Re: Unexplained b" and " around message body with python and java, but not with C++

Posted by Gordon Sim <gs...@redhat.com>.
On 22/12/17 08:14, Olivier Delbeke wrote:
>   Hi Chris & all,
> 
> Your solution (defining the data as unicode) works :
> [python] sender.send( Message(body="[MESSAGE]") )    => to_string(message.body())=="b"[MESSAGE]"" in C++ at the receiver side
> [python] sender.send( Message(body=u"[MESSAGE]") )  => to_string(message.body())=="[MESSAGE]" in C++ at the receiver side
> 
> The difference in the data being sent is minimal :
> "[MESSAGE]"
> [0x21dec70]:0 -> @transfer(20) [handle=0, delivery-id=0, delivery-tag=b"1", message-format=0, settled=false, more=false, resume=false, aborted=false, batchable=false] (77) "\x00Sp\xd0\x00\x00\x00\x0b\x00\x00\x00\x05BP\x04@BR\x00\x00Ss\xd0\x00\x00\x00$\x00\x00\x00\x0d@@@@@@\xa3\x00\xa3\x00\x83\x00\x00\x00\x00\x00\x00\x00\x00\x83\x00\x00\x00\x00\x00\x00\x00\x00@R\x00@\x00Sw\xa0\x09[MESSAGE]"
> u"MESSAGE"
> [0x1e61c70]:0 -> @transfer(20) [handle=0, delivery-id=0, delivery-tag=b"1", message-format=0, settled=false, more=false, resume=false, aborted=false, batchable=false] (77) "\x00Sp\xd0\x00\x00\x00\x0b\x00\x00\x00\x05BP\x04@BR\x00\x00Ss\xd0\x00\x00\x00$\x00\x00\x00\x0d@@@@@@\xa3\x00\xa3\x00\x83\x00\x00\x00\x00\x00\x00\x00\x00\x83\x00\x00\x00\x00\x00\x00\x00\x00@R\x00@\x00Sw\xa1\x09[MESSAGE]"
> 
> If I'm reading correctly, I just see a \xa0 -> \xa1 (2 bytes before the message)
> Does this field represent the data encoding ?

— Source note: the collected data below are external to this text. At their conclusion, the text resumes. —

-- pv_equiv track=rewrite | github.com/diomaxer/tetrika_junior | tetrika_task3.py | append_interval
-- ===== SOURCE A (Python) =====
-- def append_interval(intervals, name):
-- 	mini_array = []
--
-- 	for i in range(len(intervals[name])):
-- 		if i % 2 == 0:
-- 			mini_array.append((intervals[name][i], name[0], 'join'))
-- 		else:
-- 			mini_array.append((intervals[name][i], name[0], 'out'))
--
-- 	return mini_array
-- ===== SOURCE B (Python) =====
-- def append_interval(intervals, name):
-- 	def pairs(arr):
-- 		if not arr:
-- 			return []
-- 		if len(arr) == 1:
-- 			return [(arr[0], name[0], 'join')]
-- 		return [(arr[0], name[0], 'join'), (arr[1], name[0], 'out')] + pairs(arr[2:])
--
-- 	return pairs(intervals[name])
-- ===== Notes on version B (the rewrite author's own statement) =====
-- stated objective: alternative
-- what changed: Replaces the index loop over range(len) with a parity branch by a recursive function that consumes the list two elements (one start/end pair) at a time, emitting the 'join'/'out' tuples positionally.
import Mathlib
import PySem

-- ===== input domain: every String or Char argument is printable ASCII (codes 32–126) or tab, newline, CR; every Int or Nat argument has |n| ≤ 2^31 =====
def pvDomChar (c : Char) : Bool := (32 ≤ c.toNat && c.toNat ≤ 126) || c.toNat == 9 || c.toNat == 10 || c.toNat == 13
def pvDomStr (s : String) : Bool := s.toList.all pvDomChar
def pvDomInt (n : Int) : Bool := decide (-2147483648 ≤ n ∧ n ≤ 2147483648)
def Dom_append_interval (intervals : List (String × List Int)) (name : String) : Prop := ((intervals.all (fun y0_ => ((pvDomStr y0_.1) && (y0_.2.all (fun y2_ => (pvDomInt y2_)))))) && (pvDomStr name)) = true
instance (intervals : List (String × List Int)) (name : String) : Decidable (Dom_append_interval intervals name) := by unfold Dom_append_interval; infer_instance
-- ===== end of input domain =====

-- B restructures A's index loop (parity branch on i % 2) into a recursion that
-- consumes the interval list two elements (one start/end pair) at a time.

-- ===== PORT A =====
-- 'intervals[name]' = first-match association-list lookup (KeyError → none, excluded by Pre_);
-- 'name[0]' = PySem.Str.pyGet? name 0 (IndexError on "" → none, excluded by Pre_ when the loop runs).
def append_interval (intervals : List (String × List Int)) (name : String) : List (Int × String × String) :=
  match List.lookup name intervals with
  | none => []  -- KeyError; unreachable under Pre_
  | some xs =>
    (PySem.List.pyRange 0 (xs.length : Int) 1).foldl
      (fun acc i =>
        if PySem.Int.mod i 2 == 0 then
          acc ++ [(PySem.List.pyGetD xs i 0, ((PySem.Str.pyGet? name 0).map (fun c => String.ofList [c])).getD "", "join")]
        else
          acc ++ [(PySem.List.pyGetD xs i 0, ((PySem.Str.pyGet? name 0).map (fun c => String.ofList [c])).getD "", "out")])
      []

-- ===== PORT B =====
def pairsB (c : String) : List Int → List (Int × String × String)
  | [] => []
  | [a] => [(a, c, "join")]
  | a :: b :: rest => (a, c, "join") :: (b, c, "out") :: pairsB c rest

def append_interval_alt (intervals : List (String × List Int)) (name : String) : List (Int × String × String) :=
  match List.lookup name intervals with
  | none => []  -- KeyError; unreachable under Pre_
  | some xs => pairsB (((PySem.Str.pyGet? name 0).map (fun c => String.ofList [c])).getD "") xs

-- ===== PRECONDITION & SPEC =====
-- Pre_ excludes exactly where the Python A raises: a missing key (KeyError) and,
-- when the looked-up list is nonempty, an empty name (name[0] → IndexError).
def Pre_append_interval (intervals : List (String × List Int)) (name : String) : Prop :=
  (List.lookup name intervals).isSome = true ∧
  ((List.lookup name intervals).getD [] ≠ [] → name ≠ "")
instance (intervals : List (String × List Int)) (name : String) : Decidable (Pre_append_interval intervals name) := by unfold Pre_append_interval; infer_instance

def pvWitness_append_interval : (List (String × List Int)) × String := ([("ab", [1, 5, 7])], "ab")

def Spec_append_interval (intervals : List (String × List Int)) (name : String) (out : List (Int × String × String)) : Prop := out = append_interval_alt intervals name
instance (intervals : List (String × List Int)) (name : String) (out : List (Int × String × String)) : Decidable (Spec_append_interval intervals name out) := by unfold Spec_append_interval; infer_instance

-- ===== CLAIM (what is proved, stated in full; the proofs are below) =====
def Claim_equal_append_interval : Prop := ∀ (intervals : List (String × List Int)) (name : String), Dom_append_interval intervals name → Pre_append_interval intervals name → Spec_append_interval intervals name (append_interval intervals name)

-- ===== LEMMAS AND PROOFS =====

-- A's indexed map with a parity test equals B's pairwise recursion.
theorem map_range_parity_eq_pairsB (c : String) (xs : List Int) :
    (List.range xs.length).map
      (fun k => (xs.getD k 0, c, if k % 2 == 0 then "join" else "out")) = pairsB c xs := by
  induction xs using pairsB.induct with
  | case1 => simp [pairsB]
  | case2 a => simp [pairsB]
  | case3 a b rest ih =>
    have hlen : (a :: b :: rest).length = rest.length + 2 := by simp
    rw [hlen, List.range_succ_eq_map, List.range_succ_eq_map]
    simp only [List.map_cons, List.map_map, pairsB]
    simp only [List.cons.injEq]
    refine ⟨rfl, rfl, ?_⟩
    rw [← ih]
    apply List.map_congr_left
    intro k _
    simp [Function.comp, show k.succ.succ % 2 = k % 2 from by omega]

theorem append_interval_eq (intervals : List (String × List Int)) (name : String) :
    append_interval intervals name = append_interval_alt intervals name := by
  unfold append_interval append_interval_alt
  cases h : List.lookup name intervals with
  | none => rfl
  | some xs =>
    set c := ((PySem.Str.pyGet? name 0).map (fun ch => String.ofList [ch])).getD "" with hc
    have hif : ∀ (acc : List (Int × String × String)) (i : Int),
        (if PySem.Int.mod i 2 == 0 then
          acc ++ [(PySem.List.pyGetD xs i 0, c, "join")]
        else
          acc ++ [(PySem.List.pyGetD xs i 0, c, "out")]) =
        acc ++ [(PySem.List.pyGetD xs i 0, c,
                 if PySem.Int.mod i 2 == 0 then "join" else "out")] := by
      intro acc i; split <;> rfl
    simp only [hif]
    rw [PySem.List.foldl_append_singleton_eq_map
        (fun i => (PySem.List.pyGetD xs i 0, c, if PySem.Int.mod i 2 == 0 then "join" else "out"))]
    rw [PySem.List.pyRange_zero_nat xs.length, List.map_map]
    rw [← map_range_parity_eq_pairsB c xs]
    apply List.map_congr_left
    intro k _
    simp [Function.comp, PySem.List.pyGetD_natCast]
    have h2 : (2:Int) ∣ (k:Int) ↔ k % 2 = 0 := by omega
    simp only [h2]

-- ===== VERDICT (by name: the statement is the Claim_ definition above) =====
theorem append_interval_spec : Claim_equal_append_interval := by
  intro intervals name _ _
  unfold Spec_append_interval
  exact append_interval_eq intervals name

Yes (0xa0 is binary, 0xa1 is string)

---------------------------------------------------------------------
To unsubscribe, e-mail: users-unsubscribe@qpid.apache.org
For additional commands, e-mail: users-help@qpid.apache.org


Re: Unexplained b" and " around message body with python and java, but not with C++

Posted by Olivier Delbeke <Ol...@awtce.be>.
 Hi Chris & all,

Your solution (defining the data as unicode) works : 
[python] sender.send( Message(body="[MESSAGE]") )    => to_string(message.body())=="b"[MESSAGE]"" in C++ at the receiver side
[python] sender.send( Message(body=u"[MESSAGE]") )  => to_string(message.body())=="[MESSAGE]" in C++ at the receiver side

The difference in the data being sent is minimal :
"[MESSAGE]"
[0x21dec70]:0 -> @transfer(20) [handle=0, delivery-id=0, delivery-tag=b"1", message-format=0, settled=false, more=false, resume=false, aborted=false, batchable=false] (77) "\x00Sp\xd0\x00\x00\x00\x0b\x00\x00\x00\x05BP\x04@BR\x00\x00Ss\xd0\x00\x00\x00$\x00\x00\x00\x0d@@@@@@\xa3\x00\xa3\x00\x83\x00\x00\x00\x00\x00\x00\x00\x00\x83\x00\x00\x00\x00\x00\x00\x00\x00@R\x00@\x00Sw\xa0\x09[MESSAGE]"
u"MESSAGE"
[0x1e61c70]:0 -> @transfer(20) [handle=0, delivery-id=0, delivery-tag=b"1", message-format=0, settled=false, more=false, resume=false, aborted=false, batchable=false] (77) "\x00Sp\xd0\x00\x00\x00\x0b\x00\x00\x00\x05BP\x04@BR\x00\x00Ss\xd0\x00\x00\x00$\x00\x00\x00\x0d@@@@@@\xa3\x00\xa3\x00\x83\x00\x00\x00\x00\x00\x00\x00\x00\x83\x00\x00\x00\x00\x00\x00\x00\x00@R\x00@\x00Sw\xa1\x09[MESSAGE]"

If I'm reading correctly, I just see a \xa0 -> \xa1 (2 bytes before the message)
Does this field represent the data encoding ?

Best regards,

-----Olivier Delbeke/AW EUROPE/BE wrote: -----
To: users@qpid.apache.org
From: Olivier Delbeke/AW EUROPE/BE
Date: 12/21/2017 08:09PM
Subject: Re: Unexplained b" and " around message body with python and java, but not with C++

Thank you Chris,

Unfortunately, what happens here is still not completely clear to me.
When I look at the binary data being sent (using PN_TRACE_FRM=1), I notice that the b" never appears in the message being sent (not with C++ and not with python), and that the body data itself is identical whatever binding I'm using to send it. My conclusion is that the only possibility for the message being decoded differently, is that there is something in the message header telling the qpid-proton C or C++ library that the message body is binary ; and that would lead to the eventual addition of b" by C++ when converting it to string (in to_string()). Does that make sense ?
If this is correct, then wouldn't it be possible to modify the message header in order to avoid this (specific value for content_encoding?) ? The messages I'm sending are JSON string consisting of only basic ASCII characters, so in my case the unicode (UTF-8) data == binary data.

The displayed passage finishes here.